About one class/function per module

Gabriel Genellina gagsl-py2 at yahoo.com.ar
Mon Nov 2 01:12:36 EST 2009


En Sun, 01 Nov 2009 22:27:32 -0300, Peng Yu <pengyu.ut at gmail.com> escribió:
> On Sun, Nov 1, 2009 at 7:02 PM, alex23 <wuwei23 at gmail.com> wrote:
>> On Nov 2, 8:11 am, Peng Yu <pengyu... at gmail.com> wrote:

>>> I prefer organized my code one class/function per file (i.e per module
>>> in python). I know the majority of programmers don't use this
>>> approach. Therefore, I'm wondering what its disadvantage is.
>>
>> You mean, what disadvantages it has _other_ than the ones you've been
>> experiencing?
>>
>> Aren't those enough to warrant actually working with Python's import
>> mechanism rather than against it?
>
> At least, I can use the following for now with one class/function per
> module. Unless this one class/function per module style have other
> disadvantages in term software engineering, I still can live with
> typing the class name (e.g. 'A') twice.
>
>  import test.A
>  a=test.A.A()
>
> So I am asking disadvantages besides python import mechanism is not
> friendly to it.

You don't type the class name twice. One 'A' is a module name, the other  
'A' is the class name.
In C++, a source file is just a compilation unit, only relevant for  
certain rules regarding visibility; it doesn't matter really in which  
source file the code is written in.
In Python, a source file becomes a module.

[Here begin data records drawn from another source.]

-- pv_equiv track=rewrite | github.com/thealper2/codewars-solutions | 7-kyu/ten_green_bottles.py | ten_green_bottles
-- ===== SOURCE A (Python) =====
-- def ten_green_bottles(n):
--     result = []
--     bottles = ['no', 'one', 'two', 'three', 'four', 'five', 'six', 'seven', 'eight', 'nine', 'ten']
--     for i in range(n, 0, -1):
--         current = bottles[i]
--         next_bottle = bottles[i - 1]
--         line1 = f"{current.capitalize()} green {'bottle' if i == 1 else 'bottles'} hanging on the wall,"
--         result.append(line1)
--         result.append(line1)
--
--         if i == 1:
--             third_line = "If that one green bottle should accidentally fall,"
--         else:
--             third_line = "And if one green bottle should accidentally fall,"
--
--         result.append(third_line)
--         fourth_line = f"There'll be {next_bottle} green {'bottle' if i - 1 == 1 else 'bottles'} hanging on the wall."
--         result.append(fourth_line)
--         if i > 1:
--             result.append('')
--
--     return '\n'.join(result) + "\n"
-- ===== SOURCE B (Python) =====
-- def ten_green_bottles(n):
--     words = ['no', 'one', 'two', 'three', 'four', 'five', 'six', 'seven',
--              'eight', 'nine', 'ten']
--
--     def wall(i):
--         return (words[i] + " green "
--                 + ('bottle' if i == 1 else 'bottles')
--                 + " hanging on the wall")
--
--     def song(i):
--         if i <= 0:
--             return "\n"
--         top = wall(i).capitalize() + ","
--         fall = ("If that one green bottle should accidentally fall,"
--                 if i == 1 else
--                 "And if one green bottle should accidentally fall,")
--         verse = top + "\n" + top + "\n" + fall + "\nThere'll be " + wall(i - 1) + "."
--         return verse + ("\n\n" + song(i - 1) if i > 1 else "\n")
--
--     return song(n)
-- ===== Notes on version B (the rewrite author's own statement) =====
-- stated objective: alternative
-- what changed: B replaces A's imperative loop appending individual lines (with a '' sentinel between verses) by a top-down recursion song(i) that returns the whole remaining song, building each verse from a single shared wall(i) template string reused for both the first and the fourth line of adjacent verses.
import Mathlib
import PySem

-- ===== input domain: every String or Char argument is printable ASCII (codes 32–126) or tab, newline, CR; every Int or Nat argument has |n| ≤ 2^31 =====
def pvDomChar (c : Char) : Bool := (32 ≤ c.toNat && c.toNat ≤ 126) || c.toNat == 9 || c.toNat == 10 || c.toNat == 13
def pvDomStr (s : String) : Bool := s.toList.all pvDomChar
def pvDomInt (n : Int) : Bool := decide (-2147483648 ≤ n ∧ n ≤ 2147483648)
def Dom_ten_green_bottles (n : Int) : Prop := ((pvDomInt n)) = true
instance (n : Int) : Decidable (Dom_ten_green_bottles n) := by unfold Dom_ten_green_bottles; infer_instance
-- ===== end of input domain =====

set_option maxRecDepth 4000
set_option maxHeartbeats 1000000


-- B replaces A's line-appending loop (with a '' sentinel line between verses) by a
-- top-down recursion returning the remaining song, with one shared wall(i) template
-- string reused for the first and fourth lines of adjacent verses; objective: alternative.

-- str.capitalize(): exact on ASCII strings (first char uppercased, rest lowercased)
def pyCapitalize (s : String) : String :=
  match s.toList with
  | [] => ""
  | c :: rest => String.ofList (c.toUpper :: rest.map Char.toLower)

def tgbBottles : List String :=
  ["no", "one", "two", "three", "four", "five", "six", "seven", "eight", "nine", "ten"]

-- ===== PORT A =====
def ten_green_bottles (n : Int) : String :=
  -- where Python's bottles[i] would raise IndexError Pre_ excludes the input, so .getD "" is never reached
  let result :=
    (PySem.List.pyRange n 0 (-1)).foldl (fun (result : List String) (i : Int) =>
      let current := (PySem.List.pyGet? tgbBottles i).getD ""
      let next_bottle := (PySem.List.pyGet? tgbBottles (i - 1)).getD ""
      let line1 := pyCapitalize current ++ " green " ++
        (if i == 1 then "bottle" else "bottles") ++ " hanging on the wall,"
      let result := result ++ [line1]
      let result := result ++ [line1]
      let third_line :=
        if i == 1 then "If that one green bottle should accidentally fall,"
        else "And if one green bottle should accidentally fall,"
      let result := result ++ [third_line]
      let fourth_line := "There'll be " ++ next_bottle ++ " green " ++
        (if i - 1 == 1 then "bottle" else "bottles") ++ " hanging on the wall."
      let result := result ++ [fourth_line]
      if i > 1 then result ++ [""] else result) []
  PySem.Str.join "\n" result ++ "\n"

-- ===== PORT B =====
def tgbWall (i : Int) : String :=
  (PySem.List.pyGet? tgbBottles i).getD "" ++ " green " ++
    (if i == 1 then "bottle" else "bottles") ++ " hanging on the wall"

-- Source B's song(i): structural recursion on a fuel counter (totality guard only;
-- the initial fuel n.toNat always suffices, one unit per recursive call)
def tgbSongAux : Nat → Int → String
  | 0, _ => "\n"
  | (f + 1), i =>
    if i ≤ 0 then "\n"
    else
      let top := pyCapitalize (tgbWall i) ++ ","
      let fall :=
        if i == 1 then "If that one green bottle should accidentally fall,"
        else "And if one green bottle should accidentally fall,"
      let verse := top ++ "\n" ++ top ++ "\n" ++ fall ++ "\nThere'll be " ++ tgbWall (i - 1) ++ "."
      verse ++ (if i > 1 then "\n\n" ++ tgbSongAux f (i - 1) else "\n")

def ten_green_bottles_alt (n : Int) : String := tgbSongAux n.toNat n

-- ===== PRECONDITION & SPEC =====
-- Pre_ admits exactly the inputs where A returns: for n ≥ 11 A raises IndexError on bottles[i].
def Pre_ten_green_bottles (n : Int) : Prop := n ≤ 10
instance (n : Int) : Decidable (Pre_ten_green_bottles n) := by unfold Pre_ten_green_bottles; infer_instance
def pvWitness_ten_green_bottles : Int := (7)

def Spec_ten_green_bottles (n : Int) (out : String) : Prop := out = ten_green_bottles_alt n
instance (n : Int) (out : String) : Decidable (Spec_ten_green_bottles n out) := by unfold Spec_ten_green_bottles; infer_instance

-- ===== CLAIM (what is proved, stated in full; the proofs are below) =====
def Claim_equal_ten_green_bottles : Prop := ∀ (n : Int), Dom_ten_green_bottles n → Pre_ten_green_bottles n → Spec_ten_green_bottles n (ten_green_bottles n)

-- ===== LEMMAS AND PROOFS =====

-- the four lines of verse i, and the verse as one block
def tgbL1 (i : Int) : String :=
  pyCapitalize ((PySem.List.pyGet? tgbBottles i).getD "") ++ " green " ++
    (if i == 1 then "bottle" else "bottles") ++ " hanging on the wall,"
def tgbL3 (i : Int) : String :=
  if i == 1 then "If that one green bottle should accidentally fall,"
  else "And if one green bottle should accidentally fall,"
def tgbL4 (i : Int) : String :=
  "There'll be " ++ (PySem.List.pyGet? tgbBottles (i - 1)).getD "" ++ " green " ++
    (if i - 1 == 1 then "bottle" else "bottles") ++ " hanging on the wall."
def tgbVerse (i : Int) : List String := [tgbL1 i, tgbL1 i, tgbL3 i, tgbL4 i]
def tgbVstr (i : Int) : String := PySem.Str.join "\n" (tgbVerse i)
-- A's contribution of iteration i to its flat line list
def tgbA (i : Int) : List String := tgbVerse i ++ if i > 1 then [""] else []

lemma tgb_foldA (l : List Int) (acc : List String) :
    l.foldl (fun (result : List String) (i : Int) =>
      let current := (PySem.List.pyGet? tgbBottles i).getD ""
      let next_bottle := (PySem.List.pyGet? tgbBottles (i - 1)).getD ""
      let line1 := pyCapitalize current ++ " green " ++
        (if i == 1 then "bottle" else "bottles") ++ " hanging on the wall,"
      let result := result ++ [line1]
      let result := result ++ [line1]
      let third_line :=
        if i == 1 then "If that one green bottle should accidentally fall,"
        else "And if one green bottle should accidentally fall,"
      let result := result ++ [third_line]
      let fourth_line := "There'll be " ++ next_bottle ++ " green " ++
        (if i - 1 == 1 then "bottle" else "bottles") ++ " hanging on the wall."
      let result := result ++ [fourth_line]
      if i > 1 then result ++ [""] else result) acc
    = acc ++ l.flatMap tgbA := by
  induction l generalizing acc with
  | nil => simp
  | cons i t ih =>
    simp only [List.foldl_cons, List.flatMap_cons, ih]
    by_cases h : i > 1 <;>
      simp [tgbA, tgbVerse, tgbL1, tgbL3, tgbL4, h, List.append_assoc]

lemma tgb_join_cons_ne (sep x : String) (xs : List String) (h : xs ≠ []) :
    PySem.Str.join sep (x :: xs) = x ++ sep ++ PySem.Str.join sep xs := by
  cases xs with
  | nil => exact absurd rfl h
  | cons y r =>
    apply String.toList_inj.mp
    simp [PySem.Str.toList_join, PySem.Chars.join_cons_cons]

lemma tgb_join_nil (sep : String) : PySem.Str.join sep [] = "" := by
  apply String.toList_inj.mp
  simp [PySem.Str.toList_join, PySem.Chars.join_nil]

lemma tgb_join_singleton (sep x : String) : PySem.Str.join sep [x] = x := by
  apply String.toList_inj.mp
  simp [PySem.Str.toList_join, PySem.Chars.join_singleton]

lemma tgb_join_append_ne (sep : String) (xs ys : List String) (hx : xs ≠ []) (hy : ys ≠ []) :
    PySem.Str.join sep (xs ++ ys) = PySem.Str.join sep xs ++ sep ++ PySem.Str.join sep ys := by
  induction xs with
  | nil => exact absurd rfl hx
  | cons x t ih =>
    cases t with
    | nil =>
      simp only [List.singleton_append, tgb_join_singleton]
      exact tgb_join_cons_ne sep x ys hy
    | cons y r =>
      rw [List.cons_append, tgb_join_cons_ne sep x ((y :: r) ++ ys) (by simp),
          ih (by simp), tgb_join_cons_ne sep x (y :: r) (by simp)]
      simp [String.append_assoc]

-- A's flat '\n'-join with the '' sentinel lines equals the '\n\n'-join of the verse blocks
lemma tgb_key : ∀ n : Int, 1 ≤ n →
    PySem.Str.join "\n" ((PySem.List.pyRange n 0 (-1)).flatMap tgbA)
    = PySem.Str.join "\n\n" ((PySem.List.pyRange n 0 (-1)).map tgbVstr) := by
  intro n hn
  induction n, hn using Int.le_induction with
  | base =>
    rw [PySem.List.pyRange_neg_one_cons (by norm_num),
        PySem.List.pyRange_neg_one_eq_nil (by norm_num)]
    simp only [List.flatMap_cons, List.flatMap_nil, List.map_cons, List.map_nil,
      List.append_nil, tgb_join_singleton]
    simp [tgbA, tgbVstr]
  | succ m hm ih =>
    rw [PySem.List.pyRange_neg_one_cons (by omega)]
    have hr : PySem.List.pyRange (m + 1 - 1) 0 (-1) = PySem.List.pyRange m 0 (-1) := by
      norm_num
    have hm' : PySem.List.pyRange m 0 (-1) = m :: PySem.List.pyRange (m - 1) 0 (-1) :=
      PySem.List.pyRange_neg_one_cons (by omega)
    rw [hr]
    simp only [List.flatMap_cons, List.map_cons]
    have hA : tgbA (m + 1) = tgbVerse (m + 1) ++ [""] := by
      simp only [tgbA, if_pos (show m + 1 > 1 by omega)]
    have hfm : (PySem.List.pyRange m 0 (-1)).flatMap tgbA ≠ [] := by
      rw [hm']; simp [tgbA, tgbVerse]
    have hmm : (PySem.List.pyRange m 0 (-1)).map tgbVstr ≠ [] := by
      rw [hm']; simp
    rw [hA, List.append_assoc, List.singleton_append,
        tgb_join_append_ne "\n" (tgbVerse (m+1)) _ (by simp [tgbVerse]) (by simp),
        tgb_join_cons_ne "\n" "" _ hfm,
        tgb_join_cons_ne "\n\n" (tgbVstr (m+1)) _ hmm, ih]
    have h2 : ("" : String) ++ "\n" = "\n" := by simp
    have h4 : ∀ x j : String, x ++ "\n" ++ ("\n" ++ j) = x ++ "\n\n" ++ j := by
      intro x j
      apply String.toList_inj.mp
      simp
    simp only [tgbVstr]
    rw [h2, h4]

-- B's one verse block (built from the shared wall template) is the '\n'-join of A's four lines
lemma tgb_verse_eq (i : Int) (h1 : 1 ≤ i) (h10 : i ≤ 10) :
    (pyCapitalize (tgbWall i) ++ ",") ++ "\n" ++ (pyCapitalize (tgbWall i) ++ ",") ++ "\n" ++
      tgbL3 i ++ "\nThere'll be " ++ tgbWall (i - 1) ++ "." = tgbVstr i := by
  interval_cases i <;> decide

-- B's recursion computes the '\n\n'-join of the verse blocks, given enough fuel
lemma tgb_song : ∀ (f : Nat) (i : Int), i ≤ 10 → i.toNat ≤ f →
    tgbSongAux f i
    = PySem.Str.join "\n\n" ((PySem.List.pyRange i 0 (-1)).map tgbVstr) ++ "\n" := by
  intro f
  induction f with
  | zero =>
    intro i _ hf
    rw [PySem.List.pyRange_neg_one_eq_nil (by omega)]
    simp [tgbSongAux, tgb_join_nil]
  | succ f ih =>
    intro i h10 hf
    by_cases h0 : i ≤ 0
    · rw [PySem.List.pyRange_neg_one_eq_nil (by omega)]
      simp [tgbSongAux, h0, tgb_join_nil]
    · have h1 : 1 ≤ i := by omega
      rw [PySem.List.pyRange_neg_one_cons (by omega)]
      simp only [List.map_cons, tgbSongAux, if_neg h0]
      by_cases hone : i = 1
      · subst hone
        rw [PySem.List.pyRange_neg_one_eq_nil (by norm_num)]
        simp only [List.map_nil, if_neg (show ¬ ((1:Int) > 1) by norm_num), tgb_join_singleton]
        have := tgb_verse_eq 1 (by norm_num) (by norm_num)
        simp only [tgbL3, if_pos (show (1:Int) == 1 from rfl)] at this ⊢
        rw [← this]
      · have hgt : i > 1 := by omega
        have hmm : (PySem.List.pyRange (i - 1) 0 (-1)).map tgbVstr ≠ [] := by
          rw [PySem.List.pyRange_neg_one_cons (show (0:Int) < i - 1 by omega)]; simp
        rw [if_pos hgt, tgb_join_cons_ne "\n\n" _ _ hmm,
            ih (i - 1) (by omega) (by omega)]
        have := tgb_verse_eq i h1 h10
        simp only [tgbL3, if_neg (show ¬ (i == 1) by simp [hone])] at this ⊢
        rw [← this]
        apply String.toList_inj.mp
        simp

-- ===== VERDICT (by name: the statement is the Claim_ definition above) =====
theorem ten_green_bottles_spec : Claim_equal_ten_green_bottles := by
  intro n _ hpre
  unfold Spec_ten_green_bottles ten_green_bottles ten_green_bottles_alt
  simp only [tgb_foldA, List.nil_append]
  by_cases h : n ≤ 0
  · rw [PySem.List.pyRange_neg_one_eq_nil (by omega)]
    have hz : n.toNat = 0 := by omega
    rw [hz]
    simp [tgbSongAux, tgb_join_nil]
  · rw [tgb_key n (by omega), tgb_song n.toNat n hpre (le_refl _)]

A module is an object: it is  
created (usually by importing it), it has attributes, there are module  
hierarchies (packages), contains other objects... A module is an important  
object in Python. You should not confuse the module with the class (or  
classes) that are defined inside it. In your example above, test.A is a  
module, test.A.A is a class; they're not the same thing. You may put one  
class per file, nobody forbids that - but remember that the class and the  
module are different objects.
If you follow PEP8 conventions, module names are all in lowercase, and  
class names use TitleCase. This helps avoid confusion.